Aim of the exercise ▸ Go over the material below and report every line that contains the word "Python".

:::

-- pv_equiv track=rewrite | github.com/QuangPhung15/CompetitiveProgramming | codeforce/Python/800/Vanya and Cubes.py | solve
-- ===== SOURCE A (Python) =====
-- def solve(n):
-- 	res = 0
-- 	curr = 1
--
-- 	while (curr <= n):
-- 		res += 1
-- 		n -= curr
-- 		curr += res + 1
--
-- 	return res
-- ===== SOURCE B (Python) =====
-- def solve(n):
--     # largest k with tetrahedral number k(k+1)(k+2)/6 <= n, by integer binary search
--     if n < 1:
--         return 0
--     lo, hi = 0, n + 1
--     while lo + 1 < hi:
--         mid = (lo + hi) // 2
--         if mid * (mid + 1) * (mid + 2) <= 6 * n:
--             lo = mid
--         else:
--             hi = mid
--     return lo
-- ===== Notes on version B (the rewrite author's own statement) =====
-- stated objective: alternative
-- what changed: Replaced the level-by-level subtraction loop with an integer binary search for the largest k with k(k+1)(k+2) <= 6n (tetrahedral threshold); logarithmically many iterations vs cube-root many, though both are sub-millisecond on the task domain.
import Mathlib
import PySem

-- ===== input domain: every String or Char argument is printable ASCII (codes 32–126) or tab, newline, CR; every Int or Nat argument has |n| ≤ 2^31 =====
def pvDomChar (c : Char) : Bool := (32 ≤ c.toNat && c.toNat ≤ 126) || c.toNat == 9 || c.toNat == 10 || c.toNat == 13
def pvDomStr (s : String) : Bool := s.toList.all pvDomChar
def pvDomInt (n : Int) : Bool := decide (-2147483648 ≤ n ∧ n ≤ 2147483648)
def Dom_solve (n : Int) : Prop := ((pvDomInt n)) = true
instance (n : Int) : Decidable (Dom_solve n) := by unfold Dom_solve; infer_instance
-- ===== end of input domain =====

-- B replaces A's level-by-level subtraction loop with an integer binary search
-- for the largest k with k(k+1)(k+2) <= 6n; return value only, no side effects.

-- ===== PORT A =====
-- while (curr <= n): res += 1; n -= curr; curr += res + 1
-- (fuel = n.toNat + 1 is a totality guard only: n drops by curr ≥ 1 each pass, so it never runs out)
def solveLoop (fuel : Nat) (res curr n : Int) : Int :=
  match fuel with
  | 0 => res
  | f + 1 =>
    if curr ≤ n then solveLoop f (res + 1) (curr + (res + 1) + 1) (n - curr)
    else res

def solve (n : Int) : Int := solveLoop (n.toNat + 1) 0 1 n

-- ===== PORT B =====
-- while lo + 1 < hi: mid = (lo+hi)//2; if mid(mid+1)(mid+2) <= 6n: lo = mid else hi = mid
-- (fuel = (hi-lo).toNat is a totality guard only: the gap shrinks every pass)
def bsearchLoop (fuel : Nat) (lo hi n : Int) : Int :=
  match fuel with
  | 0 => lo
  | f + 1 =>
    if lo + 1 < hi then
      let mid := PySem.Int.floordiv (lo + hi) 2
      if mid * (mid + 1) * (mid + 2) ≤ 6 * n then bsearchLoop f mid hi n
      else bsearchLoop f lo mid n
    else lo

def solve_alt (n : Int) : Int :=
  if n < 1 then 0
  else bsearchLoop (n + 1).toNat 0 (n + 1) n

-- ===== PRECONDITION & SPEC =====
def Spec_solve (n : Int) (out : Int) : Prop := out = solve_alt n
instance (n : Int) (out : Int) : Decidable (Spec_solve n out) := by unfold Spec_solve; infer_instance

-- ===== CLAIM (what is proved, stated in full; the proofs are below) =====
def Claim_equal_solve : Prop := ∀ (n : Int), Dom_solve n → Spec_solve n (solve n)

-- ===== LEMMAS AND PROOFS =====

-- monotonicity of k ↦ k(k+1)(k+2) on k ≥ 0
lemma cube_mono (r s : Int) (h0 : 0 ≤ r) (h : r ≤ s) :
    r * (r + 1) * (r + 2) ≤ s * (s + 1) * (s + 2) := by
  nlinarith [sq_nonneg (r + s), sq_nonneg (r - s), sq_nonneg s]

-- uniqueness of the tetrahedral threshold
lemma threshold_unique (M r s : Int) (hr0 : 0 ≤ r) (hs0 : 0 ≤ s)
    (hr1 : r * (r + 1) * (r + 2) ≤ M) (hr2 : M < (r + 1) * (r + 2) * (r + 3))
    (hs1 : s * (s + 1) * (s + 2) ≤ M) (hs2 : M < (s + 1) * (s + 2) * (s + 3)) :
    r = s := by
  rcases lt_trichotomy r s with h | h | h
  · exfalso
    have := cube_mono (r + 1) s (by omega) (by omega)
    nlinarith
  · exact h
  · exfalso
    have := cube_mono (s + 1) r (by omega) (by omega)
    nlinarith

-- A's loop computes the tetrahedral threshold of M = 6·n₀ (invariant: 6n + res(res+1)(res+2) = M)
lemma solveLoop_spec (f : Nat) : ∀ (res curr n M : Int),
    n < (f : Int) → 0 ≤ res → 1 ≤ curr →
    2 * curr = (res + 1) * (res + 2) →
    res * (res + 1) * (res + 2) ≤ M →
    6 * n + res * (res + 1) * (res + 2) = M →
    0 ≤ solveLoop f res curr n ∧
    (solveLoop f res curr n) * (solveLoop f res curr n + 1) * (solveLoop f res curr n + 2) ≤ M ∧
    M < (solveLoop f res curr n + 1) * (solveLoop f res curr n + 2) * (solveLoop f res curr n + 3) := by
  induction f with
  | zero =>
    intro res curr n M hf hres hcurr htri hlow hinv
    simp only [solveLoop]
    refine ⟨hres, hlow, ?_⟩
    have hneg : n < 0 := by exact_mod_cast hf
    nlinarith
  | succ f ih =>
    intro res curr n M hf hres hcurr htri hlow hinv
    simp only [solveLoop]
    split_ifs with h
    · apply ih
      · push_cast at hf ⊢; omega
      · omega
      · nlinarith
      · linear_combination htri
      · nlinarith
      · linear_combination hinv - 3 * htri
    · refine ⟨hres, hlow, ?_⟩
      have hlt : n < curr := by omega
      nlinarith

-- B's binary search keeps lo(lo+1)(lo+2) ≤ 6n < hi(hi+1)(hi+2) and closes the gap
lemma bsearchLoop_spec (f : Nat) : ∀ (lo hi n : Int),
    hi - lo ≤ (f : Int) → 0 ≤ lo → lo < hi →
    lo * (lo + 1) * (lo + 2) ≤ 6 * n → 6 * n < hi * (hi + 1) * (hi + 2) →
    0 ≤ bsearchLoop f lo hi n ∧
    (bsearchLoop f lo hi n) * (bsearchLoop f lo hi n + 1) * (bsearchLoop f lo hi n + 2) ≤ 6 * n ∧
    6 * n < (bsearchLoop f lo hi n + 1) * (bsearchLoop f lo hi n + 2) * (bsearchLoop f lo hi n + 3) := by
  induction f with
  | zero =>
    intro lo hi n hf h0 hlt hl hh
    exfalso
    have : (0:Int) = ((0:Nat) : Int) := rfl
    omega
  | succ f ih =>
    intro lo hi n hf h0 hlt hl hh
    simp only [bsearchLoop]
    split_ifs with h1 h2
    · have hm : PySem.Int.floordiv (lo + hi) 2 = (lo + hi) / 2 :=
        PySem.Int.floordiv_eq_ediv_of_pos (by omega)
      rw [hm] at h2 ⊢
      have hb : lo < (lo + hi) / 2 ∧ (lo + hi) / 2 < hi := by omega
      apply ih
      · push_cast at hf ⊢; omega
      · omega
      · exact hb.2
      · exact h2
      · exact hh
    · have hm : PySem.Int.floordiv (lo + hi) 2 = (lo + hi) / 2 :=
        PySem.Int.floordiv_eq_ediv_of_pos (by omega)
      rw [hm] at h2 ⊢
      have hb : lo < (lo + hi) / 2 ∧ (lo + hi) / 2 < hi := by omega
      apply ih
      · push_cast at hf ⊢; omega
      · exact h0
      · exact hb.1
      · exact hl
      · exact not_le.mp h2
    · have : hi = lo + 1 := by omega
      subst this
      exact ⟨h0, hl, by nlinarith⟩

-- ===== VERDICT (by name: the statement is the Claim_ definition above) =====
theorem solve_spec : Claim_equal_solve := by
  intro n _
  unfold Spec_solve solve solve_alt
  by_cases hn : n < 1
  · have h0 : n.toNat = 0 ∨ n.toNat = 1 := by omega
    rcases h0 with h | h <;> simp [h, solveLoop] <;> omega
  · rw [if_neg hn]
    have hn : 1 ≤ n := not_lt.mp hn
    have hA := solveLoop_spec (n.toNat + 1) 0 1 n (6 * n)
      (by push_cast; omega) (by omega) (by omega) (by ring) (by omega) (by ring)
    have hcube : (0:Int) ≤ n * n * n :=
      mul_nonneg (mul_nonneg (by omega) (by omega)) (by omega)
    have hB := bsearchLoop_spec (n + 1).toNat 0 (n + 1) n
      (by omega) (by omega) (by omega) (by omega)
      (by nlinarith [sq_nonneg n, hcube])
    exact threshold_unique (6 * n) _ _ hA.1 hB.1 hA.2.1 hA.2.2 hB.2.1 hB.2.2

:::

Problem solution ▸
-- pv_equiv track=rewrite | github.com/QuangPhung15/CompetitiveProgramming | codeforce/Python/800/Vanya and Cubes.py | solve
-- ===== SOURCE A (Python) =====
-- ===== SOURCE B (Python) =====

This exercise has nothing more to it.